| Konu: | HDP Grubunun, Türkiye Büyük Millet Meclisi gündeminin "Genel Görüşme ve Meclis Araştırması Yapılmasına Dair Öngörüşmeler" kısmında yer alan (10/1054) esas numaralı, kaçak olarak ülkemize gelen ve ülkemiz üzerinden yurt dışına çıkış yapmak isteyen göçmenlerin sorunları ve ölüm nedenlerinin tüm boyutlarıyla araştırılarak alınması gereken önlemlerin belirlenmesi amacıyla verilen Meclis araştırması önergesinin ön görüşmelerinin Genel Kurulun 15 Ekim 2014 Çarşamba günkü birleşiminde yapılmasına ilişkin |
| Yasama Yılı: | 5 |
| Birleşim: | 4 |
| Tarih: | 15.10.2014 |
MEHMET ALİ SUSAM (İzmir) - Sayın Başkan, değerli milletvekilleri; bu konuda daha önce de bir İzmir Milletvekili olarak, Ege Denizi'nde çaresizlik içerisinde bir ağaç parçasına tutunmuş olanları, tutunamayanların bir torbaya konulmuş cesetlerini televizyon kanallarında izlemiş olan ve vicdanen de büyük bir sorumluluk duyan bir milletvekili olarak araştırma önergesini Meclise vermiştik arkadaşlarımızla birlikte.

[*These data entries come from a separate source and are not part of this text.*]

-- pv_equiv track=rewrite | github.com/SuchithSridhar/AdventOfCode2024 | day7-part1.py | eq_eval_recur
-- ===== SOURCE A (Python) =====
-- def eq_eval_recur(equation: tuple[int, list[int]]) -> int:
--     result, operands = equation
--
--     if len(operands) == 1:
--         if operands[0] == result:
--             return result
--         else:
--             return 0
--
--     lhs = operands.pop(0)
--     rhs = operands.pop(0)
--
--     # small optimization
--     if lhs > result or rhs > result:
--         return 0
--
--     add_value = eq_eval_recur((result, [lhs + rhs] + operands.copy()))
--     if add_value != 0:
--         return add_value
--
--     mult_value = eq_eval_recur((result, [lhs * rhs] + operands.copy()))
--     return mult_value
-- ===== SOURCE B (Python) =====
-- # Forward set DP over reachable partial values (same prune as A); A pops from the
-- # caller's operand list in place, B does not mutate it -- equivalence is about the return value.
-- def eq_eval_recur(equation: tuple[int, list[int]]) -> int:
--     result, operands = equation
--     reach = {operands[0]}
--     for op in operands[1:]:
--         reach = {v for acc in reach
--                    if acc <= result and op <= result
--                    for v in (acc + op, acc * op)}
--     return result if result in reach else 0
-- ===== Notes on version B (the rewrite author's own statement) =====
-- stated objective: faster
-- what changed: Replaced A's exponential branching recursion (try + then × at each split, with early return) by a single forward pass maintaining the set of reachable partial values, applying A's same per-step prune (value or next operand > result) as a filter.
import Mathlib
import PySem

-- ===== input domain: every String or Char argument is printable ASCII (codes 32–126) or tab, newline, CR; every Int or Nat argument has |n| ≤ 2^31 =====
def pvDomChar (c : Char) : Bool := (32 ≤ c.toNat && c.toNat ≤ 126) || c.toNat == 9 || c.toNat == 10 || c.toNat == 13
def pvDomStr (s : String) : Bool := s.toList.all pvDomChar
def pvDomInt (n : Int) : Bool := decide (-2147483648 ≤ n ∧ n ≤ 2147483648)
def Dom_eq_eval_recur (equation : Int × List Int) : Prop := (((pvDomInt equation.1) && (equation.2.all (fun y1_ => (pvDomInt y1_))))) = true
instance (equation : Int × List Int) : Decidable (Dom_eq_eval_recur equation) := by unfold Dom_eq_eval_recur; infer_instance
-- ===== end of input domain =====

-- B replaces A's exponential try-+/× recursion by one forward pass over a set of reachable
-- partial values with the same per-step prune; A pops two elements from the caller's operand
-- list in place, B does not mutate it — the equivalence proved is about the return value only.


-- ===== PORT A =====
def eq_eval_recur (equation : Int × List Int) : Int :=
  match equation with
  | (result, [x]) => if x = result then result else 0
  | (result, lhs :: rhs :: rest) =>
      if lhs > result ∨ rhs > result then 0
      else
        let add_value := eq_eval_recur (result, (lhs + rhs) :: rest)
        if add_value ≠ 0 then add_value
        else eq_eval_recur (result, (lhs * rhs) :: rest)
  | (_, []) => 0   -- Python raises IndexError here (pop from empty list); excluded by Pre_
termination_by equation.2.length
decreasing_by all_goals simp

-- ===== PORT B =====
-- loop body of B: {v for acc in reach if acc <= result and op <= result for v in (acc+op, acc*op)}
def altStep (result : Int) (reach : PySem.Set Int) (op : Int) : PySem.Set Int :=
  PySem.Set.ofList (reach.flatMap (fun acc =>
    if acc ≤ result ∧ op ≤ result then [acc + op, acc * op] else []))

def eq_eval_recur_alt (equation : Int × List Int) : Int :=
  match equation with
  | (_, []) => 0   -- Python raises IndexError here (operands[0]); excluded by Pre_
  | (result, first :: rest) =>
      let reach := rest.foldl (altStep result) (PySem.Set.ofList [first])
      if reach.contains result then result else 0

-- ===== PRECONDITION & SPEC =====
-- A raises IndexError on an empty operand list (and so does B); nothing else is excluded.
def Pre_eq_eval_recur (equation : Int × List Int) : Prop := equation.2 ≠ []
instance (equation : Int × List Int) : Decidable (Pre_eq_eval_recur equation) := by unfold Pre_eq_eval_recur; infer_instance
def pvWitness_eq_eval_recur : (Int × List Int) := (190, [10, 19])

def Spec_eq_eval_recur (equation : Int × List Int) (out : Int) : Prop := out = eq_eval_recur_alt equation
instance (equation : Int × List Int) (out : Int) : Decidable (Spec_eq_eval_recur equation out) := by unfold Spec_eq_eval_recur; infer_instance

-- ===== CLAIM (what is proved, stated in full; the proofs are below) =====
def Claim_equal_eq_eval_recur : Prop := ∀ (equation : Int × List Int), Dom_eq_eval_recur equation → Pre_eq_eval_recur equation → Spec_eq_eval_recur equation (eq_eval_recur equation)

-- ===== LEMMAS AND PROOFS =====

-- the loop body on plain lists (no dedup): membership is all that matters
def stepL (result op : Int) (S : List Int) : List Int :=
  S.flatMap (fun acc => if acc ≤ result ∧ op ≤ result then [acc + op, acc * op] else [])

def foldL (result : Int) (S : List Int) (ops : List Int) : List Int :=
  ops.foldl (fun S op => stepL result op S) S

lemma mem_stepL {result op x : Int} {S : List Int} :
    x ∈ stepL result op S ↔ ∃ acc ∈ S, (acc ≤ result ∧ op ≤ result) ∧ (x = acc + op ∨ x = acc * op) := by
  simp only [stepL, List.mem_flatMap]
  constructor
  · rintro ⟨a, ha, hx⟩
    by_cases hc : a ≤ result ∧ op ≤ result
    · rw [if_pos hc] at hx
      simp only [List.mem_cons, List.not_mem_nil, or_false] at hx
      exact ⟨a, ha, hc, hx⟩
    · rw [if_neg hc] at hx
      exact absurd hx (List.not_mem_nil)
  · rintro ⟨a, ha, hc, hx⟩
    refine ⟨a, ha, ?_⟩
    rw [if_pos hc]
    rcases hx with h | h <;> simp [h]

lemma altStep_mem (result op x : Int) (S S' : List Int) (h : ∀ y, y ∈ S ↔ y ∈ S') :
    x ∈ altStep result S op ↔ x ∈ stepL result op S' := by
  simp only [altStep, PySem.Set.mem_ofList]
  rw [show (S.flatMap (fun acc => if acc ≤ result ∧ op ≤ result then [acc + op, acc * op] else [])) = stepL result op S from rfl]
  rw [mem_stepL, mem_stepL]
  constructor
  · rintro ⟨a, ha, rest⟩; exact ⟨a, (h a).mp ha, rest⟩
  · rintro ⟨a, ha, rest⟩; exact ⟨a, (h a).mpr ha, rest⟩

lemma fold_mem (result : Int) (ops : List Int) :
    ∀ (S S' : List Int), (∀ y, y ∈ S ↔ y ∈ S') →
      ∀ x, x ∈ ops.foldl (altStep result) S ↔ x ∈ foldL result S' ops := by
  induction ops with
  | nil => intro S S' h x; simpa [foldL] using h x
  | cons op ops ih =>
      intro S S' h x
      simp only [List.foldl_cons, foldL] at *
      exact ih _ _ (fun y => altStep_mem result op y S S' h) x

lemma foldL_nil_seed (result : Int) (ops : List Int) :
    foldL result [] ops = [] := by
  induction ops with
  | nil => rfl
  | cons op ops ih => simpa [foldL, stepL] using ih

lemma foldL_append (result : Int) (ops : List Int) :
    ∀ (S1 S2 : List Int) (x : Int),
      x ∈ foldL result (S1 ++ S2) ops ↔ x ∈ foldL result S1 ops ∨ x ∈ foldL result S2 ops := by
  induction ops with
  | nil => intro S1 S2 x; simp [foldL]
  | cons op ops ih =>
      intro S1 S2 x
      have hstep : stepL result op (S1 ++ S2) = stepL result op S1 ++ stepL result op S2 := by
        simp [stepL]
      simp only [foldL, List.foldl_cons] at *
      rw [hstep]
      exact ih _ _ x

-- A's recursion computes membership of result in the forward fold from a single seed
lemma A_eq_fold (result : Int) (ops : List Int) :
    ∀ acc : Int, eq_eval_recur (result, acc :: ops)
      = if result ∈ foldL result [acc] ops then result else 0 := by
  induction ops with
  | nil =>
      intro acc
      simp only [eq_eval_recur, foldL, List.foldl_nil, List.mem_singleton]
      rcases eq_or_ne acc result with h | h
      · simp [h]
      · rw [if_neg h, if_neg (fun hh => h hh.symm)]
  | cons op ops ih =>
      intro acc
      rw [eq_eval_recur]
      simp only [foldL, List.foldl_cons]
      by_cases hp : acc > result ∨ op > result
      · have hstep : stepL result op [acc] = [] := by
          simp only [stepL, List.flatMap_cons, List.flatMap_nil, List.append_nil]
          rw [if_neg (by omega)]
        have hnil : result ∉ List.foldl (fun S op => stepL result op S) (stepL result op [acc]) ops := by
          rw [hstep]
          rw [show List.foldl (fun S op => stepL result op S) [] ops = foldL result [] ops from rfl]
          rw [foldL_nil_seed]
          exact List.not_mem_nil
        rw [if_pos hp, if_neg hnil]
      · have hstep : stepL result op [acc] = [acc + op] ++ [acc * op] := by
          simp only [stepL, List.flatMap_cons, List.flatMap_nil, List.append_nil]
          rw [if_pos (by omega)]
          rfl
        have hsplit : (result ∈ List.foldl (fun S op => stepL result op S) (stepL result op [acc]) ops)
            ↔ result ∈ foldL result [acc + op] ops ∨ result ∈ foldL result [acc * op] ops := by
          rw [show List.foldl (fun S op => stepL result op S) (stepL result op [acc]) ops
                = foldL result (stepL result op [acc]) ops from rfl, hstep]
          exact foldL_append result ops _ _ result
        rw [if_neg hp, ih (acc + op), ih (acc * op)]
        by_cases h1 : result ∈ foldL result [acc + op] ops <;>
          by_cases h2 : result ∈ foldL result [acc * op] ops <;>
          by_cases hr : result = 0 <;>
          simp [h1, h2, hr, hsplit]

-- ===== VERDICT (by name: the statement is the Claim_ definition above) =====
theorem eq_eval_recur_spec : Claim_equal_eq_eval_recur := by
  intro equation _ hpre
  obtain ⟨result, operands⟩ := equation
  match operands with
  | [] => exact absurd rfl hpre
  | first :: rest =>
      unfold Spec_eq_eval_recur
      rw [A_eq_fold result rest first]
      simp only [eq_eval_recur_alt]
      have hmem := fold_mem result rest (PySem.Set.ofList [first]) [first]
        (fun y => by simp [PySem.Set.mem_ofList]) result
      have hc : ((rest.foldl (altStep result) (PySem.Set.ofList [first])).contains result = true)
          ↔ result ∈ foldL result [first] rest := by
        rw [PySem.Set.contains_iff]
        exact hmem
      by_cases h : result ∈ foldL result [first] rest
      · rw [if_pos h, if_pos (hc.mpr h)]
      · rw [if_neg h, if_neg (fun hh => h (hc.mp hh))]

Bugün arkadaşlarımızın, HDP'nin vermiş olduğu önergeyle birlikte bu konuda da konuşma fırsatı doğduğu için, bu vicdani sorumluluğumu yerine getirmek üzere konunun ayrıntılarına da girmek istiyorum.
Sayın Tan'ın söylediği söz önemlidir. Şuay Bey çıktı, genel bir konuşma yaptı. Siz iktidarsınız, on üç yıldır ülkeyi yönetiyorsunuz. Şu an bir sorun var; bu sorunun bu ülkede Hükûmeti ilgilendiren kısımları var, Avrupa Birliğini ilgilendiren kısımları var, dünyanın emperyal sistemini ilgilendiren kısımları var. Bu, evet, insanlık tarihi gibi eski bir olaydır ama bu eski olayın günümüzdeki yansımalarını da çok iyi bir şekilde irdelemeye ve bize düşen taraflarının yapılması konusunda net tavır koymaya ihtiyaç vardır. Biz Türkiye'nin bugün bir geçiş yolu olduğunun altını çiziyoruz. Türkiye'de, Bulgaristan ve Yunanistan sınırlarında giderek duvarlar örülerek Avrupa Birliği kendini korumaya çalışıyor ama Ege Denizi'nden veya Afrika'dan gelen göçler nedeniyle İspanya, İtalya'dan giren kaçak göçmen sorunu ciddi bir konudur. Uluslararası Af Örgütü de bu konuda Avrupa Birliğini ciddi şekilde uyaran raporlar yayınlamıştır. Demiştir ki: "Ey Avrupa Birliği, sen göçmenler konusunda ne yeterli bütçe ayırıyorsun ne bunların engellenmesi konusunda insan haklarına ve insan hürriyetine ilişkin adımlar atıyorsun. Buna rağmen, sadece bu kaçak göçmenleri iteleyerek kendi kaderini tayin etme noktasında tampon bölgeler oluşturmak istiyorsun." İşte, Türkiye bu tampon bölgelerden bir tanesi. Türkiye tampon bölge hâline getirilmeye çalışılıyor. Bu konuda Avrupa Birliğinin söylediği sözler var, yakaladığı göçmenleri getirip sınırımıza koyma noktasında tavırları var. Türkiye bu konuda ciddi adımlar atmak zorunda, kendisinin bu konuda önce iç yapısını düzenlemek zorunda. Burada sorulan soru şudur: Aksaray'da, Basmane'de otellerde kalıp, kendilerini sınırdan geçirecek insanlarla anlaşmalar yapıp, paralar ödeyip sonra da olmadık teknelerle, olmadık yollarla kaçarken canlarını kaybeden yüzlerce, binlerce insanın can kaybının önlenememesinin öncelikle kendi içimizde bir sorgulamasını yapmak zorundayız. O Basmane otellerindeki insanları İzmir Emniyeti, İzmir Valiliği, bu ülkenin istihbarat teşkilatları bilmiyorlar mı, Aksaray'dakileri bilmiyorlar mı? Bu, milyonlarca dolara varan bütçeler oluşturmuş olan, insan kaçakçılığı üzerinden iş yapan şebekeler, şirketler oluştuğu konusunda Türkiye'de net bilgiler var. Bunların önlenmesi konusunda adım atmaya ihtiyaç var. Onun için, bu Meclisin bunları konuşmaya ve bu konuda adım atmaya ihtiyacı var.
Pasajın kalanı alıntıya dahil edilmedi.